When Klein quit his post as chancellor in New York - soon after Michelle Rhee left DC - the fact that he was leaving for a senior position at News Corp and that his replacement would be a magazine executive
sent a strong message. The implication was that the American public
distrusts not only schools, but also teachers and education experts.

More
telling, however, is the appointment of Duncan as secretary of
education under President Obama. This appointment of a CEO-style leader
of schools in Chicago comes under a Democratic administration and,
ironically, a president once demonised as too friendly with the radical
left within the education community.

Like Obama, Secretary Duncan has led refrains against bad teachers,
while ignoring the growing impact of poverty on the lives of children
and on schools. One very visible effect of this trend for recruiting
CEO-style leaders and billionaire entrepreneurs is the new commitment to
corporate-sponsored charter schools - such as the Knowledge is Power Program (KIPP) and the Harlem Children's Zone (HCZ) among the most high profile.

The
messages coming from state education in the US, then, are that
government has failed and that only the private sector can save us. But
is that message accurate?

The corporate push to take over state
education is, in fact, masking the failures of corporate America. And,
in turn, this masks the fact that America has failed state education,
rather than state education failing America.

The standards,
testing and accountability movement is built on a claim that education
can change society. The corporate support for the accountability
movement and the "no excuses" charter school movement seeks to reinforce
that claim because, otherwise, corporate America and the politicians
supporting corporate America would have to admit that something is wrong
with our economic and political structures.

And the evidence isn't on the side of corporate America.

The Joseph Rowntree Foundation has shown
that only 14% of pupil achievement can be attributed to the quality of
the school; 86% of that achievement is driven by factors outside of
education. David Berliner has also established six out-of-school factors that overwhelm the effectiveness of education against poverty and expanding social inequities.

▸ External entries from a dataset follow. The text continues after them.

-- pv_equiv track=rewrite | github.com/shikhar-srivastava/TANS | training/dispatch_one.py | alloc_parition
-- ===== SOURCE A (Python) =====
-- def alloc_parition(job_count):
--     setup = {'default-short':4, 'multigpu':2, 'default-long':1,}
--     n_jobs_avail =  0
--     for key, value in setup.items():
--         n_jobs_avail += value
--     _index = job_count%n_jobs_avail
--     for key, value in setup.items():
--         if _index < value:
--             return key
--         else:
--             _index -= value
-- ===== SOURCE B (Python) =====
-- _TABLE = (['default-short'] * 4) + (['multigpu'] * 2) + (['default-long'] * 1)
--
-- def alloc_parition(job_count):
--     return _TABLE[job_count % len(_TABLE)]
-- ===== Notes on version B (the rewrite author's own statement) =====
-- stated objective: simpler
-- what changed: Replaces the summing pass and the cumulative decrement-and-compare scan over the dict with a precomputed flat table (each partition name repeated by its capacity) indexed directly by job_count % 7.
import Mathlib
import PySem

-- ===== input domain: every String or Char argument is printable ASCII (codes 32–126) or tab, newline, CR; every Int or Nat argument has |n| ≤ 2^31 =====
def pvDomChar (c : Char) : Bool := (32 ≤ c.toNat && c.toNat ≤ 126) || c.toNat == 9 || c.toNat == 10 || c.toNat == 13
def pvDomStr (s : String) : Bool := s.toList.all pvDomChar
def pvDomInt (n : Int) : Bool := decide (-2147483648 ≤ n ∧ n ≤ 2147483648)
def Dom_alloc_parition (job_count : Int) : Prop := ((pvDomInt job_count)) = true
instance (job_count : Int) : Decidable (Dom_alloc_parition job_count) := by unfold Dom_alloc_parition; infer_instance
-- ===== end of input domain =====

-- ===== PORT A =====
-- setup dict as an association list (insertion order)
def allocSetup : List (String × Int) :=
  [("default-short", 4), ("multigpu", 2), ("default-long", 1)]

-- second loop of A: walk the items, return key when _index < value, else subtract
def allocScan (index : Int) : List (String × Int) → Option String
  | [] => none
  | (key, value) :: rest =>
      if index < value then some key else allocScan (index - value) rest

def alloc_parition (job_count : Int) : String :=
  let n_jobs_avail := allocSetup.foldl (fun acc kv => acc + kv.2) 0
  let _index := PySem.Int.mod job_count n_jobs_avail
  -- the loop always returns on this setup; Python's implicit None fall-through is unreachable
  (allocScan _index allocSetup).getD ""

-- ===== PORT B =====
-- flat lookup table: each partition name repeated by its capacity
def allocTable : List String :=
  (List.replicate 4 "default-short") ++ (List.replicate 2 "multigpu") ++ (List.replicate 1 "default-long")

def alloc_parition_alt (job_count : Int) : String :=
  (PySem.List.pyGet? allocTable (PySem.Int.mod job_count (allocTable.length : Int))).getD ""

-- ===== PRECONDITION & SPEC =====
def Spec_alloc_parition (job_count : Int) (out : String) : Prop := out = alloc_parition_alt job_count
instance (job_count : Int) (out : String) : Decidable (Spec_alloc_parition job_count out) := by unfold Spec_alloc_parition; infer_instance

-- ===== CLAIM (what is proved, stated in full; the proofs are below) =====
def Claim_equal_alloc_parition : Prop := ∀ (job_count : Int), Dom_alloc_parition job_count → Spec_alloc_parition job_count (alloc_parition job_count)

-- ===== LEMMAS AND PROOFS =====

-- ===== VERDICT (by name: the statement is the Claim_ definition above) =====
theorem allocScan_eq_table (r : Int) (h0 : 0 ≤ r) (h7 : r < 7) :
    (allocScan r allocSetup).getD "" = (PySem.List.pyGet? allocTable r).getD "" := by
  interval_cases r <;> decide

theorem alloc_parition_spec : Claim_equal_alloc_parition := by
  intro job_count _
  unfold Spec_alloc_parition alloc_parition alloc_parition_alt
  have hsum : allocSetup.foldl (fun acc kv => acc + kv.2) 0 = 7 := by decide
  have hlen : ((allocTable.length : Nat) : Int) = 7 := by decide
  rw [hsum, hlen]
  have hemod := PySem.Int.mod_eq_emod_of_pos (a := job_count) (b := 7) (by norm_num)
  exact allocScan_eq_table _
    (by rw [hemod]; exact Int.emod_nonneg _ (by norm_num))
    (by rw [hemod]; exact Int.emod_lt_of_pos _ (by norm_num))
-- ===== PORT B =====
def next_valid_pixel_alt (width : Int) (height : Int) (current_x : Int) (current_y : Int) (step : Int) : List Int :=
  let s : Int := step.natAbs
  if PySem.Int.mod (current_x + current_y) s == 0 then [current_x, current_y]
  else
    -- jump to the first hit in the remainder of the current row
    let nx := current_x + 1 + PySem.Int.mod (-(current_x + 1 + current_y)) s
    if current_y < height ∧ nx < width then [nx, current_y]
    else if width ≥ 1 then
      -- jump to the first later row that contains a hit: row y holds one at
      -- x = (-y) % s whenever that offset fits inside the row
      let y0 := current_y + 1
      let c := PySem.Int.mod (-y0) s
      let y := if c ≥ width then y0 + (c - width + 1) else y0
      if y < height then [PySem.Int.mod (-y) s, y] else [0, 0]
    else [0, 0]

-- ===== PRECONDITION & SPEC =====
-- Pre_ excludes exactly step = 0, on which Python A raises ZeroDivisionError (B raises too).
def Pre_next_valid_pixel (width : Int) (height : Int) (current_x : Int) (current_y : Int) (step : Int) : Prop := step ≠ 0
instance (width : Int) (height : Int) (current_x : Int) (current_y : Int) (step : Int) : Decidable (Pre_next_valid_pixel width height current_x current_y step) := by unfold Pre_next_valid_pixel; infer_instance
def pvWitness_next_valid_pixel : Int × Int × Int × Int × Int := (5, 4, 1, 2, 3)

-- On images with width ≤ 0 (no columns) whose scan reaches the rows below the current one,
-- A still tests x = 0 of every later row (the test precedes the bound check) and returns
-- (0, y') for the first later row index y' divisible by step when 0 ≠ y' < height; B returns
-- the fallback (0, 0), the intended value since an empty image contains no pixel to report.
-- first multiple of step at or after b (for step ≠ 0)
def pvNextMul (step : Int) (b : Int) : Int := b + (-b) % (step.natAbs : Int)
theorem pv_mod2 (x N : Int) (h : 0 < N) :
    PySem.Int.mod (2 * x) (N * 2) = 2 * PySem.Int.mod x N := by
  rw [PySem.Int.mod_eq_emod_of_pos (show (0:Int) < N*2 by omega), PySem.Int.mod_eq_emod_of_pos h]
  rw [mul_comm N 2]
  exact Int.mul_emod_mul_of_pos x N (by omega)

theorem pv_emod_sub_add (t offset N : Int) (h0 : 0 ≤ t) (hN : t < N) :
    ((t + offset) % N - offset) % N = t := by
  conv_lhs => rw [Int.sub_emod, Int.emod_emod_of_dvd _ dvd_rfl, ← Int.sub_emod, add_sub_cancel_right]
  exact Int.emod_eq_of_lt h0 hN

theorem pv_emod_add_sub (k offset N : Int) (h0 : 0 ≤ k) (hN : k < N) :
    ((k - offset) % N + offset) % N = k := by
  conv_lhs => rw [Int.add_emod, Int.emod_emod_of_dvd _ dvd_rfl, ← Int.add_emod, sub_add_cancel]
  exact Int.emod_eq_of_lt h0 hN

theorem pv_IB_IA (pattern : List Int) (offset : Int) (t : Nat) (ht : t < pattern.length) :
    pvIB pattern offset (pvIA pattern offset t) = t := by
  unfold pvIA pvIB
  have hN : (0:Int) < pattern.length := by omega
  rw [PySem.Int.mod_eq_emod_of_pos hN, PySem.Int.mod_eq_emod_of_pos hN]
  have h1 := Int.emod_nonneg ((t : Int) + offset) hN.ne'
  rw [Int.toNat_of_nonneg h1]
  rw [pv_emod_sub_add _ _ _ (by omega) (by exact_mod_cast ht)]
  omega

theorem pv_IA_IB (pattern : List Int) (offset : Int) (k : Nat) (hk : k < pattern.length) :
    pvIA pattern offset (pvIB pattern offset k) = k := by
  unfold pvIA pvIB
  have hN : (0:Int) < pattern.length := by omega
  rw [PySem.Int.mod_eq_emod_of_pos hN, PySem.Int.mod_eq_emod_of_pos hN]
  have h1 := Int.emod_nonneg ((k : Int) - offset) hN.ne'
  rw [Int.toNat_of_nonneg h1]
  rw [pv_emod_add_sub _ _ _ (by omega) (by exact_mod_cast hk)]
  omega

theorem pv_IA_lt (pattern : List Int) (offset : Int) (t : Nat) (h : 0 < pattern.length) :
    pvIA pattern offset t < pattern.length := by
  unfold pvIA
  rw [PySem.Int.mod_eq_emod_of_pos (by exact_mod_cast h)]
  have h1 := Int.emod_nonneg ((t : Int) + offset) (show (pattern.length : Int) ≠ 0 by exact_mod_cast h.ne')
  have h2 := Int.emod_lt_of_pos ((t : Int) + offset) (show (0:Int) < pattern.length by exact_mod_cast h)
  omega

theorem pv_IB_lt (pattern : List Int) (offset : Int) (k : Nat) (h : 0 < pattern.length) :
    pvIB pattern offset k < pattern.length := by
  unfold pvIB
  rw [PySem.Int.mod_eq_emod_of_pos (by exact_mod_cast h)]
  have h1 := Int.emod_nonneg ((k : Int) - offset) (show (pattern.length : Int) ≠ 0 by exact_mod_cast h.ne')
  have h2 := Int.emod_lt_of_pos ((k : Int) - offset) (show (0:Int) < pattern.length by exact_mod_cast h)
  omega
-- pv_equiv track=rewrite | github.com/qlqnf16/algorithms | kakao_internship/1.py | solution
-- ===== SOURCE A (Python) =====
-- def returnNewBoard(board):
--   size = len(board)
--   newBoard = [[] for _ in range(size)]
--   for i in range(size-1, -1, -1):
--     for j in range(0, size):
--       if board[i][j] > 0:
--         newBoard[j].append(board[i][j])
--   return newBoard
--
-- def solution(board, moves):
--     answer = 0
--     newBoard = returnNewBoard(board)
--     stack = []
--
--     for move in moves:
--       target = newBoard[move-1]
--       if len(target) > 0:
--         movedChar = target.pop()
--         if len(stack) > 0:
--           compareChar = stack.pop()
--           if compareChar == movedChar:
--             answer += 2
--           else:
--             stack.append(compareChar)
--             stack.append(movedChar)
--         else:
--           stack.append(movedChar)
--
--     return answer
-- ===== SOURCE B (Python) =====
-- def solution(board, moves):
--     n = len(board)
--     top = [0] * n           # per-column pointer: first row not yet inspected
--     stack = []
--     answer = 0
--     for move in moves:
--         j = move - 1
--         i = top[j]
--         found = None
--         while i < n:
--             v = board[i][j]
--             i += 1
--             if v > 0:
--                 found = v
--                 break
--         top[j] = i
--         if found is not None:
--             if stack and stack[-1] == found:
--                 stack.pop()
--                 answer += 2
--             else:
--                 stack.append(found)
--     return answer
-- ===== Notes on version B (the rewrite author's own statement) =====
-- stated objective: alternative
-- what changed: B drops the returnNewBoard preprocessing that materialises a reversed stack per column and instead keeps one integer pointer per column into the untouched board, scanning lazily past zeros for the next doll and inspecting the lift-stack via its last element instead of pop-and-push-back; …
-- outside the precondition, e.g. on solution([[0, 1, 5], [2, 2, 5]], [0, 0]): A returns 0, B returns 2
import Mathlib
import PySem

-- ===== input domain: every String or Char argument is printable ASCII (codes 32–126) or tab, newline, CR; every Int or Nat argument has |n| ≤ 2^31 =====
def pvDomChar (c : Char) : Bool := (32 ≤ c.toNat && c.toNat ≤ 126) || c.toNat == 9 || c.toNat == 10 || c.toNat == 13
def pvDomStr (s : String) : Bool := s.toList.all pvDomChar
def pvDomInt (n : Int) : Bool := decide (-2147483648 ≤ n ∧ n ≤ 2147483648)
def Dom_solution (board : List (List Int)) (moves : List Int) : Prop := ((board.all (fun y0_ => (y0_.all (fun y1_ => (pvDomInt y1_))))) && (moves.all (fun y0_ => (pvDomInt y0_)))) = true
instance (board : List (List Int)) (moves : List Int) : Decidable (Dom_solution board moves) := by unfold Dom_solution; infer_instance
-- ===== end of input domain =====

-- B replaces A's precomputed per-column stacks by lazy per-column pointers into the original
-- board (neither program mutates its arguments; equivalence is about the return value).

-- ===== PORT A =====
-- inner 'for j in range(0, size)' body of returnNewBoard (append board[i][j] to newBoard[j] if positive)
def innerF (row : List Int) (nb2 : List (List Int)) (j : Int) : List (List Int) :=
  let v := PySem.List.pyGetD row j 0
  if 0 < v then PySem.List.pySetD nb2 j (PySem.List.pyGetD nb2 j [] ++ [v]) else nb2

-- one iteration of the outer 'for i in range(size-1, -1, -1)' loop of returnNewBoard
def outerF (board : List (List Int)) (nb : List (List Int)) (i : Int) : List (List Int) :=
  (PySem.List.pyRange 0 (board.length : Int) 1).foldl (innerF (PySem.List.pyGetD board i [])) nb
-- pv_equiv track=rewrite | github.com/konggogi4626/CodingTest | Ch3/q2.py | solution
-- ===== SOURCE A (Python) =====
-- def solution(n,m,k,data:list) -> int:
--     data.sort() # 정렬, 마지막 인덱스
--     first_large = data[n-1]
--     second_large = data[n-2]
--     sol = 0
--     tmp_k = k
--     while(m>0):
--         if(tmp_k>0):
--             sol+=first_large
--             tmp_k -=1
--         else:
--             sol+=second_large
--             tmp_k=k
--         m-=1
--     return sol
-- ===== SOURCE B (Python) =====
-- def solution(n, m, k, data: list) -> int:
--     # Closed form: picks come in blocks of (k+1): k firsts then one second.
--     # Note: like A, this sorts `data` in place (same observable mutation).
--     data.sort()
--     first_large = data[n - 1]
--     second_large = data[n - 2]
--     if m <= 0:
--         return 0
--     if k <= 0:
--         return m * second_large
--     q = m // (k + 1)          # number of 'second' picks
--     return (m - q) * first_large + q * second_large
-- ===== Notes on version B (the rewrite author's own statement) =====
-- stated objective: simpler
-- what changed: Replaced the pick-by-pick while loop with a closed-form block count: picks come in blocks of k+1 (k firsts then one second), so q = m//(k+1) seconds and m-q firsts, computed directly after the sort.
import Mathlib
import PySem

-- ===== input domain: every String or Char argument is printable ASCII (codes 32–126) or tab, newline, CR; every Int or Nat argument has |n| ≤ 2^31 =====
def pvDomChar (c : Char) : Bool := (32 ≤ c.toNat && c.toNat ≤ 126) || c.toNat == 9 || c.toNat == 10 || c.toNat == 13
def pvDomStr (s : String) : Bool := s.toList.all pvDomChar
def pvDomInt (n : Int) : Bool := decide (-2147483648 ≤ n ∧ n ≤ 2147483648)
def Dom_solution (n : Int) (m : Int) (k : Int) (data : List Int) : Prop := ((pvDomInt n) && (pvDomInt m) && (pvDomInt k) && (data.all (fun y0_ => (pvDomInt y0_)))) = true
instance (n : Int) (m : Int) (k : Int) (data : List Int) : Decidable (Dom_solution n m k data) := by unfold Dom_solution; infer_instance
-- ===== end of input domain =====

-- B replaces A's pick-by-pick while loop with a closed-form block count (q = m // (k+1) second picks); simpler.
-- Both Pythons sort `data` in place; the equivalence proved here is about the return value.

-- ===== PORT A =====
-- the while(m>0) loop; fuel = remaining m as a Nat, state (tmp_k, sol)
def solutionLoopA (first second k : Int) : Nat → Int → Int → Int
  | 0, _, sol => sol
  | Nat.succ m', tmp_k, sol =>
      if tmp_k > 0 then solutionLoopA first second k m' (tmp_k - 1) (sol + first)
      else solutionLoopA first second k m' k (sol + second)

def solution (n : Int) (m : Int) (k : Int) (data : List Int) : Int :=
  let d := PySem.List.sorted data (fun x => x) false
  match PySem.List.pyGet? d (n - 1), PySem.List.pyGet? d (n - 2) with
  | some first_large, some second_large =>
      solutionLoopA first_large second_large k m.toNat k 0
  | _, _ => 0    -- IndexError in Python; excluded by Pre_solution

-- ===== PORT B =====
def solution_alt (n : Int) (m : Int) (k : Int) (data : List Int) : Int :=
  let d := PySem.List.sorted data (fun x => x) false
  ((PySem.List.pyGet? d (n - 1)).elim 0 (fun first_large =>
    (PySem.List.pyGet? d (n - 2)).elim 0 (fun second_large =>
      if m ≤ 0 then 0
      else if k ≤ 0 then m * second_large
      else
        let q := PySem.Int.floordiv m (k + 1)
        (m - q) * first_large + q * second_large)))    -- none = IndexError in Python; excluded by Pre_solution

-- ===== PRECONDITION & SPEC =====
-- Pre_ excludes exactly the inputs where data[n-1] or data[n-2] raises IndexError (both A and B raise there).
def Pre_solution (n : Int) (m : Int) (k : Int) (data : List Int) : Prop :=
  PySem.Raise.InRange data.length (n - 1) ∧ PySem.Raise.InRange data.length (n - 2)
instance (n : Int) (m : Int) (k : Int) (data : List Int) : Decidable (Pre_solution n m k data) := by unfold Pre_solution; infer_instance

def pvWitness_solution : Int × Int × Int × List Int := (3, 8, 2, [1, 5, 3])

def Spec_solution (n : Int) (m : Int) (k : Int) (data : List Int) (out : Int) : Prop := out = solution_alt n m k data
instance (n : Int) (m : Int) (k : Int) (data : List Int) (out : Int) : Decidable (Spec_solution n m k data out) := by unfold Spec_solution; infer_instance

-- ===== CLAIM (what is proved, stated in full; the proofs are below) =====
def Claim_equal_solution : Prop := ∀ (n : Int) (m : Int) (k : Int) (data : List Int), Dom_solution n m k data → Pre_solution n m k data → Spec_solution n m k data (solution n m k data)

-- ===== LEMMAS AND PROOFS =====

-- number of 'second' picks the loop makes in `m` steps starting with counter `tmp` (reset value `kn`)
def secsCount (kn : Nat) : Nat → Nat → Nat
  | 0, _ => 0
  | Nat.succ m', tmp => if tmp > 0 then secsCount kn m' (tmp - 1) else secsCount kn m' kn + 1

lemma secsCount_closed (kn : Nat) : ∀ (m tmp : Nat), tmp ≤ kn →
    secsCount kn m tmp = (m + kn - tmp) / (kn + 1) := by
  intro m
  induction m with
  | zero =>
      intro tmp h
      simp [secsCount, Nat.div_eq_of_lt (by omega : kn - tmp < kn + 1)]
  | succ m' ih =>
      intro tmp h
      by_cases ht : tmp > 0
      · have := ih (tmp - 1) (by omega)
        simp only [secsCount, if_pos ht, this]
        congr 1; omega
      · have h0 : tmp = 0 := by omega
        subst h0
        simp only [secsCount, if_neg ht, ih kn (le_refl _), Nat.add_sub_cancel]
        rw [show m' + 1 + kn - 0 = m' + (kn + 1) by omega, Nat.add_div_right _ (by omega)]

-- k ≤ 0: every pick is a 'second' pick
lemma loopA_nonpos (f s k : Int) (hk : k ≤ 0) : ∀ (m : Nat) (tmp sol : Int), tmp ≤ 0 →
    solutionLoopA f s k m tmp sol = sol + (m : Int) * s := by
  intro m
  induction m with
  | zero => intro tmp sol _; simp [solutionLoopA]
  | succ m' ih =>
      intro tmp sol ht
      rw [solutionLoopA, if_neg (by omega), ih k (sol + s) hk]
      push_cast; ring

-- k > 0: the loop sums (m - secs) firsts and secs seconds
lemma loopA_pos (f s k : Int) (hk : 0 < k) : ∀ (m : Nat) (tmpN : Nat) (sol : Int), tmpN ≤ k.toNat →
    solutionLoopA f s k m (tmpN : Int) sol
      = sol + ((m : Int) - (secsCount k.toNat m tmpN : Int)) * f + (secsCount k.toNat m tmpN : Int) * s := by
  intro m
  induction m with
  | zero => intro tmpN sol _; simp [solutionLoopA, secsCount]
  | succ m' ih =>
      intro tmpN sol htmp
      have hc : ((k.toNat : Nat) : Int) = k := Int.toNat_of_nonneg hk.le
      by_cases ht : tmpN > 0
      · have hstep : ((tmpN : Int) - 1) = ((tmpN - 1 : Nat) : Int) := by omega
        rw [solutionLoopA, if_pos (by exact_mod_cast ht), hstep,
            ih (tmpN - 1) (sol + f) (by omega)]
        simp only [secsCount, if_pos ht]
        push_cast; ring
      · have h0 : tmpN = 0 := by omega
        have ih' := ih k.toNat (sol + s) (le_refl _)
        rw [hc] at ih'
        rw [solutionLoopA, if_neg (by omega), ih']
        simp only [secsCount, h0]
        push_cast; ring

-- ===== VERDICT (by name: the statement is the Claim_ definition above) =====
theorem solution_spec : Claim_equal_solution := by
  intro n m k data _ hpre
  unfold Spec_solution solution solution_alt
  have h1 : PySem.Raise.InRange (PySem.List.sorted data (fun x => x) false).length (n - 1) := by
    rw [PySem.List.length_sorted]; exact hpre.1
  have h2 : PySem.Raise.InRange (PySem.List.sorted data (fun x => x) false).length (n - 2) := by
    rw [PySem.List.length_sorted]; exact hpre.2
  obtain ⟨f, hf⟩ := Option.isSome_iff_exists.mp (by
    rw [Option.isSome_iff_ne_none]
    intro hc; exact absurd ((PySem.List.pyGet?_eq_none_iff _ _).mp hc) (not_not_intro h1))
  obtain ⟨s, hs⟩ := Option.isSome_iff_exists.mp (by
    rw [Option.isSome_iff_ne_none]
    intro hc; exact absurd ((PySem.List.pyGet?_eq_none_iff _ _).mp hc) (not_not_intro h2))
  simp only [hf, hs, Option.elim]
  by_cases hm : m ≤ 0
  · have : m.toNat = 0 := by omega
    rw [if_pos hm, this]; simp [solutionLoopA]
  · rw [if_neg hm]
    by_cases hk : k ≤ 0
    · rw [if_pos hk, loopA_nonpos f s k hk m.toNat k 0 hk]
      have : ((m.toNat : Nat) : Int) = m := by omega
      rw [this]; ring
    · rw [if_neg hk]
      have hk' : 0 < k := by omega
      have hc : ((k.toNat : Nat) : Int) = k := Int.toNat_of_nonneg hk'.le
      have hmain := loopA_pos f s k hk' m.toNat k.toNat 0 (le_refl _)
      rw [hc, secsCount_closed k.toNat m.toNat k.toNat (le_refl _), Nat.add_sub_cancel] at hmain
      rw [hmain]
      have hq : PySem.Int.floordiv m (k + 1) = ((m.toNat / (k.toNat + 1) : Nat) : Int) := by
        rw [PySem.Int.floordiv_eq_ediv_of_pos (by omega),
            show (m : Int) = ((m.toNat : Nat) : Int) by omega,
            show k + 1 = (((k.toNat + 1 : Nat)) : Int) by omega]
        exact_mod_cast rfl
      rw [hq]
      have hm' : ((m.toNat : Nat) : Int) = m := by omega
      rw [hm']; ring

In the US, achievement gaps and failure in state schools reflect larger inequalities in society,
as well as dysfunction in corporate, consumer culture. The schools did
not cause those gaps or failures - although it is true that, far too
often, they perpetuate the social stratification. And the evidence shows
that schools alone will never be able to overcome powerful social
forces.

The real failure, which is the message being ignored
here, is that one of the wealthiest countries in the world refuses to
face the inequities of its economic system, a system that permits more than 20% of its children to live in poverty (pdf) and to languish in schools that America has clearly decided to abandon, along with its democratic principles.